OBJECTIVE: People living with HIV have an increased risk of cardiovascular disease (CVD) despite effective antiretroviral therapy (ART). Monocytes play a key role in the early stages of atherosclerosis-driven CVD by forming lipid-laden foam cells within artery walls. HIV infection potentiates foam cell formation ex vivo, but the mechanisms contributing to this are not known. METHODS: We investigated the atherosclerosis-promoting potential of monocytes from 39 virologically suppressed men living with HIV (MLHIV) on ART and no evidence of CVD, and 25 HIV-uninfected controls of comparable age, sex, smoking status and CVD risk. RESULTS: Despite absence of clinical atherosclerosis in both MLHIV and uninfected cohorts (evidenced by a carotid intima-media thickness of 0.6 mm for both groups; P = 0.254), monocytes from MLHIV showed increased potential to form atherosclerosis-promoting foam cells compared with controls in an ex-vivo assay (36.6% vs. 27.6%, respectively, P = 0.003). Consistent with observations of persistent inflammation and immune/endothelial activation in ART-treated HIV infection, levels of soluble tumour necrosis factor receptor II, CXCL10 and soluble VCAM-1 were elevated in MLHIV (P ≤ 0.005 for all), but were not significantly associated with foam cell formation. Foam cell formation was associated with an impaired ability of monocytes to undergo reverse transmigration, and a reduced ability to efflux cholesterol ex vivo (P < 0.05 for both). Importantly, foam cell formation declined significantly with duration of viral suppression (P = 0.004). CONCLUSION: These findings highlight the persistence of HIV-related changes to the atherogenic potential of monocytes despite long-term viral suppression, and provide insights into mechanisms potentially driving increased CVD in ART-treated HIV infection.

Changes in plasma lipidome following initiation of antiretroviral therapy.

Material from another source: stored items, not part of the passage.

-- pv_equiv track=rewrite | github.com/jamditis/audiobash | security-lab/detection/ja4_extractor.py | get_alpn_code
-- ===== SOURCE A (Python) =====
-- def get_alpn_code(alpn_protocols: list[str]) -> str:
--     """
--     Extract ALPN code (first and last alphanumeric char).
--
--     Examples:
--         'h2' -> 'h2'
--         'http/1.1' -> 'h1'
--         'grpc' -> 'gc'
--     """
--     if not alpn_protocols:
--         return "00"
--
--     first_proto = alpn_protocols[0]
--     alphanumeric = ''.join(c for c in first_proto if c.isalnum())
--
--     if len(alphanumeric) >= 2:
--         return alphanumeric[0] + alphanumeric[-1]
--     elif len(alphanumeric) == 1:
--         return alphanumeric[0] + alphanumeric[0]
--     else:
--         return "00"
-- ===== SOURCE B (Python) =====
-- def get_alpn_code(alpn_protocols: list[str]) -> str:
--     """Extract ALPN code without building the filtered string: scan forward for
--     the first alphanumeric char and backward for the last one."""
--     if not alpn_protocols:
--         return "00"
--     s = alpn_protocols[0]
--     first = next((c for c in s if c.isalnum()), None)
--     last = next((c for c in reversed(s) if c.isalnum()), None)
--     if first is None or last is None:
--         return "00"
--     return first + last
-- ===== Notes on version B (the rewrite author's own statement) =====
-- stated objective: alternative
-- what changed: Instead of materialising the full filtered alphanumeric string and branching on its length, B scans forward for the first alphanumeric character and backward (reversed) for the last, returning '00' when none exists; the length-1 case falls out since both scans find the same char.
import Mathlib
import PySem

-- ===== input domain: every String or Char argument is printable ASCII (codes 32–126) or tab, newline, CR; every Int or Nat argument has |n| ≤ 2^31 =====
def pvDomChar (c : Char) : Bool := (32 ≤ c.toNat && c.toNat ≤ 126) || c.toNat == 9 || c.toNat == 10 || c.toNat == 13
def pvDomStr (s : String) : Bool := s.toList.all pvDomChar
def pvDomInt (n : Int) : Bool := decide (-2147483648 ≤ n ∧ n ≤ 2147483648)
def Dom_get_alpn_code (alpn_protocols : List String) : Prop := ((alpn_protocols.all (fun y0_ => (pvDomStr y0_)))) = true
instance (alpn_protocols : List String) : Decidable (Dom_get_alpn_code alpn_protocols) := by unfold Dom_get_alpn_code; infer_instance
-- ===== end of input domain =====

-- B scans forward for the first alphanumeric char and backward for the last one
-- instead of building the filtered string and branching on its length (objective: alternative).

-- ===== PORT A =====
def get_alpn_code (alpn_protocols : List String) : String :=
  match alpn_protocols with
  | [] => "00"
  | first_proto :: _ =>
    let alphanumeric := first_proto.toList.filter (fun c => PySem.Chars.isalnum c)
    if alphanumeric.length ≥ 2 then
      String.mk [alphanumeric.headI, alphanumeric.getLastI]
    else if alphanumeric.length = 1 then
      String.mk [alphanumeric.headI, alphanumeric.headI]
    else
      "00"

-- ===== PORT B =====
def get_alpn_code_alt (alpn_protocols : List String) : String :=
  match alpn_protocols with
  | [] => "00"
  | s :: _ =>
    match s.toList.find? (fun c => PySem.Chars.isalnum c),
          s.toList.reverse.find? (fun c => PySem.Chars.isalnum c) with
    | some f, some g => String.mk [f, g]
    | _, _ => "00"

-- ===== PRECONDITION & SPEC =====
def Spec_get_alpn_code (alpn_protocols : List String) (out : String) : Prop := out = get_alpn_code_alt alpn_protocols
instance (alpn_protocols : List String) (out : String) : Decidable (Spec_get_alpn_code alpn_protocols out) := by unfold Spec_get_alpn_code; infer_instance

-- ===== CLAIM (what is proved, stated in full; the proofs are below) =====
def Claim_equal_get_alpn_code : Prop := ∀ (alpn_protocols : List String), Dom_get_alpn_code alpn_protocols → Spec_get_alpn_code alpn_protocols (get_alpn_code alpn_protocols)

-- ===== LEMMAS AND PROOFS =====

-- find? is the head of the filtered list; find? on the reverse is its last element.
theorem pv_find?_eq_head?_filter {α : Type} (p : α → Bool) (l : List α) :
    l.find? p = (l.filter p).head? := by
  induction l with
  | nil => rfl
  | cons a t ih =>
    rw [List.find?_cons, List.filter_cons]
    by_cases h : p a
    · simp only [h, if_true, List.head?_cons]
    · simp only [h, if_false, Bool.false_eq_true, ih]

theorem pv_find?_reverse_eq_getLast?_filter {α : Type} (p : α → Bool) (l : List α) :
    l.reverse.find? p = (l.filter p).getLast? := by
  rw [pv_find?_eq_head?_filter, List.filter_reverse, List.head?_reverse]

theorem get_alpn_code_spec : Claim_equal_get_alpn_code := by
  intro alpn_protocols _
  unfold Spec_get_alpn_code get_alpn_code get_alpn_code_alt
  cases alpn_protocols with
  | nil => rfl
  | cons s rest =>
    simp only
    rw [pv_find?_eq_head?_filter, pv_find?_reverse_eq_getLast?_filter]
    generalize s.toList.filter (fun c => PySem.Chars.isalnum c) = F
    match F with
    | [] => rfl
    | [a] => rfl
    | a :: b :: t =>
      cases h : (b :: t).getLast? with
      | none => simp at h
      | some g =>
        simp [List.headI, List.getLastI_eq_getLast?, List.getLast?_cons_cons, h]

INTRODUCTION: HIV and antiretroviral therapy (ART) have been associated with increased cardiovascular disease and important changes in lipid metabolism. Advances in mass-spectrometry technology allow for the detailed assessment of individual lipid species which may illuminate the mechanisms underlying increased cardiovascular risk. We describe the change in plasma lipidome with initiation of antiretroviral therapy and compare these by regimen. METHODS: Plasma lipid profiling (by electrospray isonisation-tandem mass spectrometry) was performed on ARV-naive HIV positive participants randomised to one of three regimens; tenofovir/emtricitabine with efavirenz, ritonavir-boosted atazanavir (atazanavir/r) or zidovudine/abacavir. Participants (n = 115) who remained on their randomised regimen with complete samples available at baseline, week 12 and 48 were included. 306 lipid species from 22 lipid classes were analysed. RESULTS: Initiation of ART led to significant changes in lipidome which were partly dependent on the randomised regimen received. This led to significant differences in 72 lipid species and 7 classes (cholesterol ester, free cholesterol, phosphatidylcholine, GM3 ganglioside, trihexosylceramide, monohexosylceramide, and ceramides) by arm at week 48. Consistently higher lipid concentrations were seen with efavirenz compared with atazanavir/r or zidovudine/abacavir. Twelve of the lipid species and two lipid classes (cholesterol esters and ceramides) that were significantly increased in the efavirenz arm compared with the atazanavir/r or zidovudine/abacavir arms have previously been associated with future cardiovascular events in HIV positive patients. Change in HIV viral load was predictive of change in 3 lipid species. CONCLUSIONS: Initiation of ART lead to significant changes in the plasma lipidome that were greatest in those receiving efavirenz.